I'd suggest using Neville's algorithm, which allows you to fit an exact 
polynomial of degree N-1 to a set of N points.  Finding the first and 
second derivatives should then be straight forward.  Usually it isn't 
necessary to fit all N points, but to take 2 (3) points on either side 
of the region that you want to interpolate and then fit the 4 (6) points 
using a 3rd (5th) order polynomial.  I've attached a Python version of 
the algorithm.

I learned about this algorithm a couple of years ago and have wondered 
how I did with out for so long.  This is real forgotten gem as far as 
I'm concerned.

Cheers,
Paul

-- 
Paul Barrett, PhD      Space Telescope Science Institute
Phone: 410-338-4475    ESS/Science Software Group
FAX:   410-338-4767    Baltimore, MD 21218

def neville(x, y, x0):
    """Through any N points y[i] = f(x[i]), there is a unique
    polynomial P order N-1.  Neville's algorithm is used for finding
    interpolates of this unique polynomial at any point x."""

    n = len(x)
    p = n*[0]
    for k in range(n):
        for j in range(n-k):
            if k == 0:
                p[j] = y[j]
	    else:
                p[j] = ((x0-x[j+k])*p[j]+(x[j]-x0)*p[j+1])/(x[j]-x[j+k])
    return p[0]

xa = [4,  12,  20]
print 'xa =', xa
xi = [0,   8,  16,  24]
print 'xi =', xi

l1, l2 = 8, 16
for m in range(0, 10, 1):
    #ya = [0.,  1., 1.*m]
    #print 'ya =', ya,
    #z1 = neville(xa, ya, l1)
    #z2 = neville(xa, ya, l2)
    #print l1, z1, l2, z2, (z2-z1), (ya[1]-(z2-z1)/2.)/2.,(ya[1]+(z2-z1)/2.)/2.

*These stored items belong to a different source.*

lemma pv_pairs_fold (P : List (Int × List Int))
    (hfun : ∀ p ∈ P, ∀ q ∈ P, p.1 = q.1 → p = q) :
    ∀ (L : List (Int × List Int)), (∀ q ∈ L, q ∈ P) →
    ∀ (st : PySem.Set Int × PySem.Set Int),
      (∀ y : Int, y ∈ st.2 ↔ ∃ p ∈ P, p.1 ∈ st.1 ∧ y ∈ p.2) →
      (∀ y : Int, y ∈ (L.foldl (fun st q =>
          if st.1.contains q.1 then st
          else (PySem.Set.add st.1 q.1, PySem.Set.update st.2 q.2)) st).2 ↔
        ∃ p ∈ P, p.1 ∈ (L.foldl (fun st q =>
          if st.1.contains q.1 then st
          else (PySem.Set.add st.1 q.1, PySem.Set.update st.2 q.2)) st).1 ∧ y ∈ p.2) ∧
      (∀ gi : Int, gi ∈ (L.foldl (fun st q =>
          if st.1.contains q.1 then st
          else (PySem.Set.add st.1 q.1, PySem.Set.update st.2 q.2)) st).1 ↔
        gi ∈ st.1 ∨ ∃ q ∈ L, q.1 = gi) := by
  intro L
  induction L with
  | nil =>
      intro _ st hst
      refine ⟨hst, fun gi => ?_⟩
      simp
  | cons q L ih =>
      intro hL st hst
      simp only [List.foldl_cons]
      by_cases hc : q.1 ∈ st.1
      · rw [if_pos ((PySem.Set.contains_iff st.1 q.1).mpr hc)]
        obtain ⟨h2, h1⟩ := ih (fun r hr => hL r (List.mem_cons_of_mem q hr)) st hst
        refine ⟨h2, fun gi => ?_⟩
        rw [h1]
        simp only [List.mem_cons]
        constructor
        · rintro (h | ⟨q', hq', rfl⟩)
          · exact Or.inl h
          · exact Or.inr ⟨q', Or.inr hq', rfl⟩
        · rintro (h | ⟨q', (rfl | hq'), rfl⟩)
          · exact Or.inl h
          · exact Or.inl hc
          · exact Or.inr ⟨q', hq', rfl⟩
      · rw [if_neg (by simpa [PySem.Set.contains_iff] using hc)]
        have hqP : q ∈ P := hL q (List.mem_cons_self)
        have hst' : ∀ y : Int, y ∈ (PySem.Set.add st.1 q.1, PySem.Set.update st.2 q.2).2 ↔
            ∃ p ∈ P, p.1 ∈ (PySem.Set.add st.1 q.1, PySem.Set.update st.2 q.2).1 ∧ y ∈ p.2 := by
          intro y
          simp only [PySem.Set.mem_update, PySem.Set.mem_add, hst]
          constructor
          · rintro (⟨p, hp, h1, h2⟩ | hy)
            · exact ⟨p, hp, Or.inl h1, h2⟩
            · exact ⟨q, hqP, Or.inr rfl, hy⟩
          · rintro ⟨p, hp, (h1 | h1), h2⟩
            · exact Or.inl ⟨p, hp, h1, h2⟩
            · have : p = q := hfun p hp q hqP h1
              subst this
              exact Or.inr h2
        obtain ⟨h2, h1⟩ := ih (fun r hr => hL r (List.mem_cons_of_mem q hr)) _ hst'
        refine ⟨h2, fun gi => ?_⟩
        rw [h1]
        simp only [PySem.Set.mem_add, List.mem_cons]
        constructor
        · rintro ((h | rfl) | ⟨q', hq', rfl⟩)
          · exact Or.inl h
          · exact Or.inr ⟨q, Or.inl rfl, rfl⟩
          · exact Or.inr ⟨q', Or.inr hq', rfl⟩
        · rintro (h | ⟨q', (rfl | hq'), rfl⟩)
          · exact Or.inl (Or.inl h)
          · exact Or.inl (Or.inr rfl)
          · exact Or.inr ⟨q', hq', rfl⟩

lemma pv_persons_fold (skupine : List (List Int)) :
    ∀ (M : List Int) (st : PySem.Set Int × PySem.Set Int),
      (∀ y : Int, y ∈ st.2 ↔ ∃ p ∈ PySem.List.enumerate skupine, p.1 ∈ st.1 ∧ y ∈ p.2) →
      (∀ y : Int, y ∈ (M.foldl (fun st x =>
          ((pvClani skupine).getD x []).foldl (fun st q =>
            if st.1.contains q.1 then st
            else (PySem.Set.add st.1 q.1, PySem.Set.update st.2 q.2)) st) st).2 ↔
        ∃ p ∈ PySem.List.enumerate skupine, p.1 ∈ (M.foldl (fun st x =>
          ((pvClani skupine).getD x []).foldl (fun st q =>
            if st.1.contains q.1 then st
            else (PySem.Set.add st.1 q.1, PySem.Set.update st.2 q.2)) st) st).1 ∧ y ∈ p.2) ∧
      (∀ gi : Int, gi ∈ (M.foldl (fun st x =>
          ((pvClani skupine).getD x []).foldl (fun st q =>
            if st.1.contains q.1 then st
            else (PySem.Set.add st.1 q.1, PySem.Set.update st.2 q.2)) st) st).1 ↔
        gi ∈ st.1 ∨ ∃ x ∈ M, ∃ q ∈ (pvClani skupine).getD x [], q.1 = gi) := by
  intro M
  induction M with
  | nil =>
      intro st hst
      refine ⟨hst, fun gi => ?_⟩
      simp
  | cons x M ih =>
      intro st hst
      simp only [List.foldl_cons]
      obtain ⟨h2, h1⟩ := pv_pairs_fold (PySem.List.enumerate skupine) (pv_enum_inj skupine)
        ((pvClani skupine).getD x []) (fun q hq => ((pv_mem_clani skupine x q).mp hq).1) st hst
      obtain ⟨g2, g1⟩ := ih _ h2
      refine ⟨g2, fun gi => ?_⟩
      rw [g1, h1]
      simp only [List.mem_cons]
      constructor
      · rintro ((h | ⟨q, hq, rfl⟩) | ⟨x', hx', q, hq, rfl⟩)
        · exact Or.inl h
        · exact Or.inr ⟨x, Or.inl rfl, q, hq, rfl⟩
        · exact Or.inr ⟨x', Or.inr hx', q, hq, rfl⟩
      · rintro (h | ⟨x', (rfl | hx'), q, hq, rfl⟩)
        · exact Or.inl (Or.inl h)
        · exact Or.inl (Or.inr ⟨q, hq, rfl⟩)
        · exact Or.inr ⟨x', hx', q, hq, rfl⟩

lemma pv_mem_noviB (skupine : List (List Int)) (ok : PySem.Set Int) (y : Int) :
    y ∈ pvNoviB (pvClani skupine) ok ↔ pvNew skupine ok y := by
  unfold pvNoviB
  simp only [PySem.Set.mem_diff]
  obtain ⟨h2, h1⟩ := pv_persons_fold skupine ok (PySem.Set.empty, PySem.Set.empty)
    (by intro y; simp [PySem.Set.empty])
  rw [h2 y]
  unfold pvNew
  constructor
  · rintro ⟨⟨p, hp, hp1, hyp⟩, hy⟩
    rw [h1] at hp1
    rcases hp1 with h | ⟨x, hx, q, hq, hq1⟩
    · simp [PySem.Set.empty] at h
    · obtain ⟨hqe, hxq⟩ := (pv_mem_clani skupine x q).mp hq
      have : q = p := pv_enum_inj skupine q hqe p hp hq1
      subst this
      refine ((pv_snd_enum skupine (fun g => (∃ x ∈ ok, x ∈ g) ∧ y ∈ g ∧ y ∉ ok)).mp
        ⟨q, hqe, ⟨x, hx, hxq⟩, hyp, hy⟩)
  · rintro ⟨g, hg, ⟨x, hx, hxg⟩, hyg, hy⟩
    obtain ⟨p, hp, hpg⟩ := (pv_snd_enum skupine (fun g' => g' = g)).mpr ⟨g, hg, rfl⟩
    subst hpg
    refine ⟨⟨p, hp, ?_, hyg⟩, hy⟩
    rw [h1]
    exact Or.inr ⟨x, hx, p, (pv_mem_clani skupine x p).mpr ⟨hp, hxg⟩, rfl⟩

lemma pv_mem_vsiA (skupine : List (List Int)) (y : Int) :
    y ∈ pvVsiA skupine ↔ ∃ g ∈ skupine, y ∈ g := by
  unfold pvVsiA
  rw [pv_mem_vsiA' skupine PySem.Set.empty y]
  simp [PySem.Set.empty]

lemma pv_mem_tempA (skupine : List (List Int)) (ok : PySem.Set Int) (y : Int) :
    y ∈ pvTempA skupine ok ↔ pvNew skupine ok y := by
  unfold pvTempA
  rw [pv_outer_tempA skupine ok PySem.Set.empty y]
  simp [PySem.Set.empty]

-- pvNew only depends on the members of ok
lemma pv_new_congr (skupine : List (List Int)) (ok ok' : List Int)
    (h : ∀ z : Int, z ∈ ok ↔ z ∈ ok') (y : Int) :
    pvNew skupine ok y ↔ pvNew skupine ok' y := by
  unfold pvNew
  constructor
  · rintro ⟨g, hg, ⟨x, hx, hxg⟩, hyg, hyo⟩
    exact ⟨g, hg, ⟨x, (h x).mp hx, hxg⟩, hyg, fun c => hyo ((h y).mpr c)⟩
  · rintro ⟨g, hg, ⟨x, hx, hxg⟩, hyg, hyo⟩
    exact ⟨g, hg, ⟨x, (h x).mpr hx, hxg⟩, hyg, fun c => hyo ((h y).mp c)⟩

-- Set.equal only depends on members
lemma pv_equal_congr (s s' t t' : PySem.Set Int)
    (hs : ∀ y : Int, y ∈ s ↔ y ∈ s') (ht : ∀ y : Int, y ∈ t ↔ y ∈ t') :
    PySem.Set.equal s t = PySem.Set.equal s' t' := by
  rw [Bool.eq_iff_iff, PySem.Set.equal_iff, PySem.Set.equal_iff]
  constructor <;> intro h y
  · rw [← hs, ← ht]; exact h y
  · rw [hs, ht]; exact h y

-- A's vsi and B's index keys have the same members
lemma pv_vsi_keys (skupine : List (List Int)) (y : Int) :
    y ∈ pvVsiA skupine ↔ y ∈ PySem.Dict.keys (pvClani skupine) := by
  rw [pv_mem_vsiA, pv_mem_keys_clani]

lemma pvLoopA_succ (skupine : List (List Int)) (vsi : PySem.Set Int) (fuel : Nat)
    (okuzeni temp : PySem.Set Int) (counter : Int) :
    pvLoopA skupine vsi (fuel+1) okuzeni temp counter =
      if PySem.Set.equal okuzeni vsi then
        if counter ≠ 0 then some (counter - 1) else none
      else
        if counter + 1 > 10000 then none
        else pvLoopA skupine vsi fuel (PySem.Set.union okuzeni temp)
          (pvTempA skupine (PySem.Set.union okuzeni temp)) (counter + 1) := rfl

lemma pvLoopB_succ (clani : PySem.Dict Int (List (Int × List Int))) (vsi : PySem.Set Int)
    (fuel : Nat) (okuzeni : PySem.Set Int) (koraki : Int) :
    pvLoopB clani vsi (fuel+1) okuzeni koraki =
      if PySem.Set.equal okuzeni vsi then
        if koraki ≠ 0 then some koraki else none
      else
        if (pvNoviB clani okuzeni).isEmpty then none
        else
          if koraki + 1 > 9999 then none
          else pvLoopB clani vsi fuel (PySem.Set.update okuzeni (pvNoviB clani okuzeni))
            (koraki + 1) := rfl

lemma pv_stallA (skupine : List (List Int)) (vsi : PySem.Set Int) :
    ∀ (fuel : Nat) (ok temp : PySem.Set Int) (c : Int),
      ¬ (∀ y : Int, y ∈ ok ↔ y ∈ vsi) →
      (∀ y : Int, ¬ pvNew skupine ok y) →
      (∀ y : Int, y ∈ temp → y ∈ ok) →
      pvLoopA skupine vsi fuel ok temp c = none := by
  intro fuel
  induction fuel with
  | zero => intro ok temp c _ _ _; rfl
  | succ fuel ih =>
      intro ok temp c hne hnew hsub
      rw [pvLoopA_succ]
      rw [if_neg (by rw [PySem.Set.equal_iff]; exact hne)]
      have hok' : ∀ y : Int, y ∈ PySem.Set.union ok temp ↔ y ∈ ok := by
        intro y
        rw [PySem.Set.mem_union]
        exact ⟨fun h => h.elim id (hsub y), Or.inl⟩
      split
      · rfl
      · exact ih _ _ _
          (fun h => hne (fun y => (hok' y).symm.trans (h y)))
          (fun y hy => hnew y ((pv_new_congr skupine _ _ hok' y).mp hy))
          (fun y hy => by
            rw [pv_mem_tempA] at hy
            exact absurd ((pv_new_congr skupine _ _ hok' y).mp hy) (hnew y))

lemma pv_bisim (skupine : List (List Int)) :
    ∀ (n : Nat) (okA temp okB : PySem.Set Int) (c st : Int),
      n ≤ 9999 → c = st + 1 → st = 9999 - (n : Int) →
      (∀ y : Int, y ∈ okA ↔ y ∈ okB) →
      (∀ y : Int, y ∈ temp ↔ pvNew skupine okA y) →
      (st = 0 → ¬ (∀ y : Int, y ∈ okB ↔ y ∈ PySem.Dict.keys (pvClani skupine))) →
      pvLoopA skupine (pvVsiA skupine) (n+1) okA temp c =
        pvLoopB (pvClani skupine) (PySem.Dict.keys (pvClani skupine)) (n+2) okB st := by
  intro n
  induction n with
  | zero =>
      intro okA temp okB c st hn hc hst hOk hTemp h0
      have hst0 : st = 9999 := by simpa using hst
      rw [pvLoopA_succ, show (0:Nat)+2 = 1+1 from rfl, pvLoopB_succ]
      have heq : PySem.Set.equal okA (pvVsiA skupine) =
          PySem.Set.equal okB (PySem.Dict.keys (pvClani skupine)) :=
        pv_equal_congr _ _ _ _ hOk (pv_vsi_keys skupine)
      rw [← heq]
      by_cases h : PySem.Set.equal okA (pvVsiA skupine)
      · rw [if_pos h, if_pos h, if_pos (by omega : c ≠ 0), if_pos (by omega : st ≠ 0)]
        congr 1
        omega
      · rw [if_neg h, if_neg h, if_pos (by omega : c + 1 > 10000)]
        split
        · rfl
        · rw [if_pos (by omega : st + 1 > 9999)]
  | succ n ih =>
      intro okA temp okB c st hn hc hst hOk hTemp h0
      have hstv : st = 9998 - (n : Int) := by push_cast at hst ⊢; omega
      rw [pvLoopA_succ, show n+1+2 = (n+2)+1 from rfl, pvLoopB_succ]
      have heq : PySem.Set.equal okA (pvVsiA skupine) =
          PySem.Set.equal okB (PySem.Dict.keys (pvClani skupine)) :=
        pv_equal_congr _ _ _ _ hOk (pv_vsi_keys skupine)
      rw [← heq]
      by_cases h : PySem.Set.equal okA (pvVsiA skupine)
      · -- coverage reached: both return
        have hstne : st ≠ 0 := by
          intro hz
          exact h0 hz (fun y => (hOk y).symm.trans
            ((PySem.Set.equal_iff okA (pvVsiA skupine)).mp h y |>.trans (pv_vsi_keys skupine y)))
        rw [if_pos h, if_pos h, if_pos (by omega : c ≠ 0), if_pos hstne]
        congr 1
        omega
      · rw [if_neg h, if_neg h]
        have hnovi : ∀ y : Int, y ∈ pvNoviB (pvClani skupine) okB ↔ y ∈ temp := by
          intro y
          rw [pv_mem_noviB, hTemp, pv_new_congr skupine okA okB hOk]
        by_cases hemp : (pvNoviB (pvClani skupine) okB).isEmpty
        · -- the round adds nobody: B stops, A runs into its cap
          rw [if_pos hemp]
          have hnil : pvNoviB (pvClani skupine) okB = [] := by
            simpa [List.isEmpty_iff] using hemp
          have hAne : ¬ (∀ y : Int, y ∈ okA ↔ y ∈ pvVsiA skupine) := by
            rw [← PySem.Set.equal_iff]; exact h
          have hok' : ∀ y : Int, y ∈ PySem.Set.union okA temp ↔ y ∈ okA := by
            intro y
            rw [PySem.Set.mem_union]
            refine ⟨fun hy => hy.elim id (fun hy2 => ?_), Or.inl⟩
            exfalso
            have : y ∈ pvNoviB (pvClani skupine) okB := (hnovi y).mpr hy2
            rw [hnil] at this
            simp at this
          have hnoNew : ∀ y : Int, ¬ pvNew skupine okA y := by
            intro y hy
            have hmem : y ∈ pvNoviB (pvClani skupine) okB := (hnovi y).mpr ((hTemp y).mpr hy)
            rw [hnil] at hmem
            simp at hmem
          split
          · rfl
          · exact pv_stallA skupine (pvVsiA skupine) _ _ _ _
              (fun hcl => hAne (fun y => (hok' y).symm.trans (hcl y)))
              (fun y hy => hnoNew y ((pv_new_congr skupine _ okA hok' y).mp hy))
              (fun y hy => by
                rw [pv_mem_tempA] at hy
                exact absurd ((pv_new_congr skupine _ okA hok' y).mp hy) (hnoNew y))
        · rw [if_neg hemp]
          rw [if_neg (by omega : ¬ (c + 1 > 10000)), if_neg (by omega : ¬ (st + 1 > 9999))]
          refine ih (PySem.Set.union okA temp)
            (pvTempA skupine (PySem.Set.union okA temp))
            (PySem.Set.update okB (pvNoviB (pvClani skupine) okB))
            (c+1) (st+1) (by omega) (by omega) (by omega)
            ?_ (fun y => pv_mem_tempA skupine _ y) (by omega)
          intro y
          rw [PySem.Set.mem_union, PySem.Set.mem_update, hOk, hnovi]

    yi = [0.,  0., 1., 1.*m+1.]
    print 'yi =', yi,
    z = neville(xi, yi, 12)
    s1, s2 = 2*(z-yi[1]), 2*(yi[2]-z)
    d = s2-s1
    print z, s1, s2, d, s1-d/2.

#m, d = 100, 4
#y = [0., 0.,  m*1.,  (m+1)*1.]
#y = [0., 24.9375,  25.9375,  25.9375]
#y = [0., 8.0430,  9.0430,  9.0430]
#y = [0., 2.7634,  3.7638,  3.7638]
#for l in range(0, 24, d):
#    print l+d, neville(x, y, l+d)-neville(x, y, l)